WHAT IS REQUIRED |
Where does "over" appear in the data? Return each line that holds it.

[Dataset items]
□ □ □

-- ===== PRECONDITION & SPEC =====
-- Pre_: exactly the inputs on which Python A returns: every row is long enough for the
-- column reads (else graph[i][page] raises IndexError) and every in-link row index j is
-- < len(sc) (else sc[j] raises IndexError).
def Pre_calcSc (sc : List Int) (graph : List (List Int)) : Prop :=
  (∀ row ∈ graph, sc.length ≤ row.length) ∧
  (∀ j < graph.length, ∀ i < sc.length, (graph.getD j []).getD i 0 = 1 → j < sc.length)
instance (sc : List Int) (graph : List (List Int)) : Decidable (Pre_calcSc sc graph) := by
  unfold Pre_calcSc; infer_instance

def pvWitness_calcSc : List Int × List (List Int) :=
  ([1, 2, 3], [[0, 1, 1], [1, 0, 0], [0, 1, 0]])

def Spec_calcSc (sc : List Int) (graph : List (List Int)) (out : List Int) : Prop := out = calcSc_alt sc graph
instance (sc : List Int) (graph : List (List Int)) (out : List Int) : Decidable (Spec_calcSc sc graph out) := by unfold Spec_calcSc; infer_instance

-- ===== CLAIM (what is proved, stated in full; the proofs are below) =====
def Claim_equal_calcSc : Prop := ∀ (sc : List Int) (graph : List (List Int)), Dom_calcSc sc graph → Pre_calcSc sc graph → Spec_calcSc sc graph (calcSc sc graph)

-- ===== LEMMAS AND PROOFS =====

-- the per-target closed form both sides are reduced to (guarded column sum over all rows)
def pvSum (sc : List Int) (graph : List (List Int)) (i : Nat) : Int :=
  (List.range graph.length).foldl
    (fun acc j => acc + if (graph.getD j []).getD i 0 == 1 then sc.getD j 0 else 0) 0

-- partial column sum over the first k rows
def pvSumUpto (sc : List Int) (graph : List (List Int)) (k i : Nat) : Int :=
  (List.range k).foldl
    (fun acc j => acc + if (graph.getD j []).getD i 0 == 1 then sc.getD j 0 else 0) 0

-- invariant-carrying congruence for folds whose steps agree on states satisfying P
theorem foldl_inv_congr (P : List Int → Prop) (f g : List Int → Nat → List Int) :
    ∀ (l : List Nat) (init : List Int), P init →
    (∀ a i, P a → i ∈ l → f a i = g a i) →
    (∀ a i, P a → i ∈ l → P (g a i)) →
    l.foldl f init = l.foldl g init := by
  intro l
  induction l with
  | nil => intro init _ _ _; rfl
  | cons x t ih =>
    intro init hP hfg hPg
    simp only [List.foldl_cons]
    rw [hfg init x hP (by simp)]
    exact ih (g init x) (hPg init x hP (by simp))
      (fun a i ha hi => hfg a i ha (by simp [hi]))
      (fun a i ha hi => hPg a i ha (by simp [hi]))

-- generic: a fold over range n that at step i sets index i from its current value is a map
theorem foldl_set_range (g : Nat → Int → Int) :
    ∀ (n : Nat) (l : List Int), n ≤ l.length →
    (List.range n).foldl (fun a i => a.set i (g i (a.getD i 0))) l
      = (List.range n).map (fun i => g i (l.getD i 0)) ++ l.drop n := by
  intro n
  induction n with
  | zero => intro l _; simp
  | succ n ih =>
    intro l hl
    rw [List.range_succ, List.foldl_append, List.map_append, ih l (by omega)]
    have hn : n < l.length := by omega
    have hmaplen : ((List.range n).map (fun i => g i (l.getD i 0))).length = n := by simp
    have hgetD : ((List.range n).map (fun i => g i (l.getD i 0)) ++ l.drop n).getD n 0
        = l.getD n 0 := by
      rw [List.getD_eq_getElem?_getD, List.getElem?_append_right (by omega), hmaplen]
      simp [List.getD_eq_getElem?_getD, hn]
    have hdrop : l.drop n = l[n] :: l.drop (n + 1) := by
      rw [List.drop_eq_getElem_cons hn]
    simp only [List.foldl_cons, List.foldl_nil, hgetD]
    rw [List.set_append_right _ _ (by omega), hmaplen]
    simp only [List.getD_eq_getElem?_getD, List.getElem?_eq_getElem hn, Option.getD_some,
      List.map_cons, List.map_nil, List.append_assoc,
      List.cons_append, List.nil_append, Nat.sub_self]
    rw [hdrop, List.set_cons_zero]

□ □ □

WRITTEN SOLUTION |
-- the per-target closed form both sides are reduced to (guarded column sum over all rows)
-- partial column sum over the first k rows
-- generic: a fold over range n that at step i sets index i from its current value is a map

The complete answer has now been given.